----- Input -----

-- pv_equiv track=rewrite | github.com/sveinnoli/vefthr3-Api | app.py | CompanyExists
-- ===== SOURCE A (Python) =====
-- def CompanyExists(company, company_image):
--     image_list = {}
--     for x in range(len(company)):
--         for key, value in company_image.items():
--             if key == company[x]:
--                 image_list[company[x]] = value
--             else:
--                 pass
--     return image_list
-- ===== SOURCE B (Python) =====
-- def CompanyExists(company, company_image):
--     # Recursive decomposition: build the matched (name, image) pairs front-to-back,
--     # skipping duplicates with an explicit 'seen' set, then turn the pair list into a dict.
--     def pick(names, seen):
--         if not names:
--             return []
--         name, rest = names[0], names[1:]
--         if name in company_image and name not in seen:
--             return [(name, company_image[name])] + pick(rest, seen | {name})
--         return pick(rest, seen)
--     return dict(pick(company, set()))
-- ===== Notes on version B (the rewrite author's own statement) =====
-- stated objective: alternative
-- what changed: Replaces A's nested loops that mutate a dict accumulator (full scan of the dict per name, overwriting on duplicates) with a structural recursion over the names that constructs the result as an explicit pair list front-to-back, deduplicating via a separate seen-set, and converts that list to a dict once at the end.
import Mathlib
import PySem

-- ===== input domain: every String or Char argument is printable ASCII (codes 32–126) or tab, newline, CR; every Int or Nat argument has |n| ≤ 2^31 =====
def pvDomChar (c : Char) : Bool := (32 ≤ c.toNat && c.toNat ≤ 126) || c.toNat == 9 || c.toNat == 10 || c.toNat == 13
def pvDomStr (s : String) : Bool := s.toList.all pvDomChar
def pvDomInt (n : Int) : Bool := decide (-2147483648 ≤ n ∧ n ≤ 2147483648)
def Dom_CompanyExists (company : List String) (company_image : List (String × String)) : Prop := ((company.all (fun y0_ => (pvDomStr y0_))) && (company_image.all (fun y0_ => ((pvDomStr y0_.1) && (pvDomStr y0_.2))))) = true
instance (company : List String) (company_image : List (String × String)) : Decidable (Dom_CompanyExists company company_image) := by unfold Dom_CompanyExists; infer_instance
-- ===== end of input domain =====

-- B replaces A's nested loops mutating a dict accumulator by a structural recursion over the
-- names that builds the matched (name, image) pairs as an explicit list with a seen-set, then
-- makes a dict of them once at the end (alternative decomposition, not claimed faster).


-- ===== PORT A =====
-- for x in range(len(company)): for key, value in company_image.items(): if key == company[x]: image_list[company[x]] = value
def CompanyExists (company : List String) (company_image : List (String × String)) : List (String × String) :=
  ((PySem.List.pyRange 0 (company.length : Int) 1).foldl
    (fun image_list x =>
      company_image.foldl
        (fun d kv =>
          if kv.1 == PySem.List.pyGetD company x "" then
            d.insert (PySem.List.pyGetD company x "") kv.2
          else d)
        image_list)
    PySem.Dict.empty).items

-- ===== PORT B =====
-- def pick(names, seen): recursion over the names, emitting (name, company_image[name]) for
-- each fresh matched name, with 'seen' the set of names already emitted
def pickB (ci : List (String × String)) : List String → PySem.Set String → List (String × String)
  | [], _ => []
  | name :: rest, seen =>
    match (PySem.Dict.mk ci).get? name with
    | some v =>
      if seen.contains name then pickB ci rest seen
      else (name, v) :: pickB ci rest (seen.add name)
    | none => pickB ci rest seen

-- return dict(pick(company, set()))
def CompanyExists_alt (company : List String) (company_image : List (String × String)) : List (String × String) :=
  (PySem.Dict.ofList (pickB company_image company PySem.Set.empty)).items

-- ===== PRECONDITION & SPEC =====
-- company_image denotes a Python dict, whose keys are necessarily distinct; Pre_ states that
-- representation invariant (it excludes no dict A actually receives).
def Pre_CompanyExists (company : List String) (company_image : List (String × String)) : Prop :=
  (company_image.map Prod.fst).Nodup
instance (company : List String) (company_image : List (String × String)) : Decidable (Pre_CompanyExists company company_image) := by unfold Pre_CompanyExists; infer_instance

def pvWitness_CompanyExists : List String × (List (String × String)) := (["a", "b"], [("a", "x"), ("c", "y")])

def Spec_CompanyExists (company : List String) (company_image : List (String × String)) (out : List (String × String)) : Prop := out = CompanyExists_alt company company_image
instance (company : List String) (company_image : List (String × String)) (out : List (String × String)) : Decidable (Spec_CompanyExists company company_image out) := by unfold Spec_CompanyExists; infer_instance

-- ===== CLAIM (what is proved, stated in full; the proofs are below) =====
def Claim_equal_CompanyExists : Prop := ∀ (company : List String) (company_image : List (String × String)), Dom_CompanyExists company company_image → Pre_CompanyExists company company_image → Spec_CompanyExists company company_image (CompanyExists company company_image)

-- ===== LEMMAS AND PROOFS =====

-- A's inner scan does nothing when no item's key equals the name.
theorem inner_no_match (l : List (String × String)) (name : String)
    (d : PySem.Dict String String) (h : ∀ kv ∈ l, kv.1 ≠ name) :
    l.foldl (fun d kv => if kv.1 == name then d.insert name kv.2 else d) d = d := by
  induction l generalizing d with
  | nil => rfl
  | cons kv rest ih =>
    have hb : (kv.1 == name) = false := beq_eq_false_iff_ne.mpr (h kv (List.mem_cons_self ..))
    rw [List.foldl_cons, if_neg (by simp [hb])]
    exact ih d (fun p hp => h p (List.mem_cons_of_mem _ hp))

-- With distinct keys, A's inner scan over the items equals one dict lookup.
theorem inner_eq_lookup (l : List (String × String)) (name : String)
    (d : PySem.Dict String String) (hnd : (l.map Prod.fst).Nodup) :
    l.foldl (fun d kv => if kv.1 == name then d.insert name kv.2 else d) d =
      (match (PySem.Dict.mk l).get? name with
       | some v => d.insert name v
       | none => d) := by
  induction l generalizing d with
  | nil => simp [PySem.Dict.get?]
  | cons kv rest ih =>
    simp only [List.map_cons, List.nodup_cons] at hnd
    rw [PySem.Dict.get?_mk_cons]
    by_cases hk : kv.1 = name
    · subst hk
      have hnm : ∀ p ∈ rest, p.1 ≠ kv.1 := by
        intro p hp hpe
        exact hnd.1 (hpe ▸ List.mem_map_of_mem hp)
      rw [List.foldl_cons, if_pos (by simp : (kv.1 == kv.1) = true),
        inner_no_match rest kv.1 (d.insert kv.1 kv.2) hnm]
      simp
    · have hb : (kv.1 == name) = false := beq_eq_false_iff_ne.mpr hk
      rw [List.foldl_cons, if_neg (by simp [hb]), ih d hnd.2, hb]
      simp

-- Re-inserting a key with the value it already maps to leaves the dict unchanged.
theorem insert_same (d : PySem.Dict String String) (k : String) (v : String)
    (hnd : d.keys.Nodup) (h : d.get? k = some v) : d.insert k v = d := by
  have hc : d.contains k = true := by
    rw [PySem.Dict.contains_eq_isSome_get?, h]; rfl
  apply PySem.Dict.ext
  rw [PySem.Dict.items_insert_of_contains d v hc]
  have hmap : List.map (fun p => if (p.1 == k) = true then (k, v) else p) d.items
      = List.map id d.items := by
    apply List.map_congr_left
    intro p hp
    by_cases hpk : p.1 = k
    · have h2 := PySem.Dict.get?_of_mem_items d (k := p.1) (v := p.2) hp hnd
      rw [hpk, h] at h2
      simp [hpk, Prod.ext_iff, Option.some_inj.mp h2]
    · simp [beq_eq_false_iff_ne.mpr hpk]
  rw [hmap, List.map_id]

-- Invariant tying A's dict-accumulator loop to B's list recursion: if 'seen' has exactly the
-- keys of d and d only stores values the source dict holds, the remaining loop appends
-- exactly the pairs pickB emits.
theorem foldA_eq_pickB (ci : List (String × String)) (names : List String)
    (d : PySem.Dict String String) (seen : PySem.Set String)
    (hnd : d.keys.Nodup)
    (hmem : ∀ k, seen.contains k = d.contains k)
    (hval : ∀ k v, d.get? k = some v → (PySem.Dict.mk ci).get? k = some v) :
    (names.foldl (fun d name =>
        match (PySem.Dict.mk ci).get? name with
        | some v => d.insert name v
        | none => d) d).items
      = d.items ++ pickB ci names seen := by
  induction names generalizing d seen with
  | nil => simp [pickB]
  | cons name rest ih =>
    rw [List.foldl_cons]
    cases h : (PySem.Dict.mk ci).get? name with
    | none =>
      simp only [pickB, h]
      exact ih d seen hnd hmem hval
    | some v =>
      simp only [pickB, h]
      by_cases hc : d.contains name = true
      · -- already inserted: A overwrites with the same value, B skips
        have hv : d.get? name = some v := by
          rw [PySem.Dict.contains_eq_isSome_get?] at hc
          obtain ⟨v', hv'⟩ := Option.isSome_iff_exists.mp hc
          have := hval name v' hv'
          rw [h] at this
          rw [hv', Option.some_inj.mp this]
        rw [if_pos (by rw [hmem name]; exact hc), insert_same d name v hnd hv]
        exact ih d seen hnd hmem hval
      · -- fresh name: A appends (name, v), B emits it and adds name to 'seen'
        have hcf : d.contains name = false := by
          cases hb : d.contains name with
          | false => rfl
          | true => exact absurd hb hc
        rw [if_neg (by rw [hmem name, hcf]; exact Bool.false_ne_true)]
        have hnd' := PySem.Dict.nodup_keys_insert d name v hnd
        have hsf : seen.contains name = false := by rw [hmem name]; exact hcf
        have hns : name ∉ seen := by simpa [PySem.Set.contains, List.contains_eq_mem] using hsf
        have hmem' : ∀ k, (seen.add name).contains k = (d.insert name v).contains k := by
          intro k
          rw [PySem.Dict.contains_insert, ← hmem k]
          simp only [PySem.Set.add, PySem.Set.contains]
          rw [if_neg (by simpa [List.contains_eq_mem] using hns)]
          simp [List.contains_eq_mem, List.mem_append, or_comm, beq_eq_decide]
        have hval' : ∀ k w, (d.insert name v).get? k = some w → (PySem.Dict.mk ci).get? k = some w := by
          intro k w hw
          rw [PySem.Dict.get?_insert] at hw
          by_cases hk : k = name
          · rw [if_pos hk] at hw
            rw [hk, h, ← Option.some_inj.mp hw]
          · rw [if_neg hk] at hw
            exact hval k w hw
        rw [ih (d.insert name v) (seen.add name) hnd' hmem' hval',
          PySem.Dict.items_insert_of_not_contains d v hcf, List.append_assoc]
        rfl

-- Every pair pickB emits has a key outside 'seen'.
theorem pickB_not_seen (ci : List (String × String)) (names : List String)
    (seen : PySem.Set String) (p : String × String) (hp : p ∈ pickB ci names seen) :
    p.1 ∉ seen := by
  induction names generalizing seen with
  | nil => simp [pickB] at hp
  | cons name rest ih =>
    cases h : (PySem.Dict.mk ci).get? name with
    | none => simp only [pickB, h] at hp; exact ih seen hp
    | some v =>
      simp only [pickB, h] at hp
      by_cases hs : seen.contains name = true
      · rw [if_pos hs] at hp; exact ih seen hp
      · rw [if_neg hs] at hp
        rcases List.mem_cons.mp hp with hph | hpt
        · intro hmem
          exact hs (by simpa [PySem.Set.contains, hph] using hmem)
        · intro hmem
          exact ih (seen.add name) hpt ((PySem.Set.mem_add seen name p.1).mpr (Or.inl hmem))

-- pickB's keys are pairwise distinct.
theorem pickB_nodup (ci : List (String × String)) (names : List String)
    (seen : PySem.Set String) : ((pickB ci names seen).map Prod.fst).Nodup := by
  induction names generalizing seen with
  | nil => simp [pickB]
  | cons name rest ih =>
    cases h : (PySem.Dict.mk ci).get? name with
    | none => simp only [pickB, h]; exact ih seen
    | some v =>
      simp only [pickB, h]
      by_cases hs : seen.contains name = true
      · rw [if_pos hs]; exact ih seen
      · rw [if_neg hs]
        simp only [List.map_cons, List.nodup_cons]
        refine ⟨?_, ih (seen.add name)⟩
        intro hmem
        obtain ⟨p, hp, hpk⟩ := List.mem_map.mp hmem
        exact pickB_not_seen ci rest (seen.add name) p hp
          ((PySem.Set.mem_add seen name p.1).mpr (Or.inr hpk))

-- dict() of a pair list with distinct keys has exactly those items.
theorem items_ofList_nodup (l : List (String × String)) (h : (l.map Prod.fst).Nodup) :
    (PySem.Dict.ofList l).items = l := by
  have := PySem.Dict.items_foldl_insert_fresh l Prod.fst Prod.snd
    (PySem.Dict.empty : PySem.Dict String String)
    (fun a _ => PySem.Dict.contains_empty a.1) h
  simpa [PySem.Dict.ofList, PySem.Dict.update] using this

-- ===== VERDICT (by name: the statement is the Claim_ definition above) =====
theorem CompanyExists_spec : Claim_equal_CompanyExists := by
  intro company company_image _ hpre
  unfold Spec_CompanyExists CompanyExists CompanyExists_alt
  rw [PySem.List.foldl_pyRange_zero_pyGetD' company ""
    (fun d name => company_image.foldl
      (fun d kv => if kv.1 == name then d.insert name kv.2 else d) d)
    PySem.Dict.empty]
  have hstep : (fun (d : PySem.Dict String String) (name : String) =>
      company_image.foldl (fun d kv => if kv.1 == name then d.insert name kv.2 else d) d)
    = (fun d name =>
        match (PySem.Dict.mk company_image).get? name with
        | some v => d.insert name v
        | none => d) := by
    funext d name
    exact inner_eq_lookup company_image name d hpre
  rw [hstep,
    foldA_eq_pickB company_image company PySem.Dict.empty PySem.Set.empty
      PySem.Dict.nodup_keys_empty
      (fun k => by simp [PySem.Set.empty, PySem.Set.contains, PySem.Dict.contains_empty])
      (fun k v hv => by rw [PySem.Dict.get?_empty] at hv; exact absurd hv (by simp)),
    items_ofList_nodup _ (pickB_nodup company_image company PySem.Set.empty)]
  rfl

-----

How to complete this task —
The answer must consist of each line from the entries that contains the string "rewrite".

Answer for this exercise —
-- pv_equiv track=rewrite | github.com/sveinnoli/vefthr3-Api | app.py | CompanyExists
-- ===== Notes on version B (the rewrite author's own statement) =====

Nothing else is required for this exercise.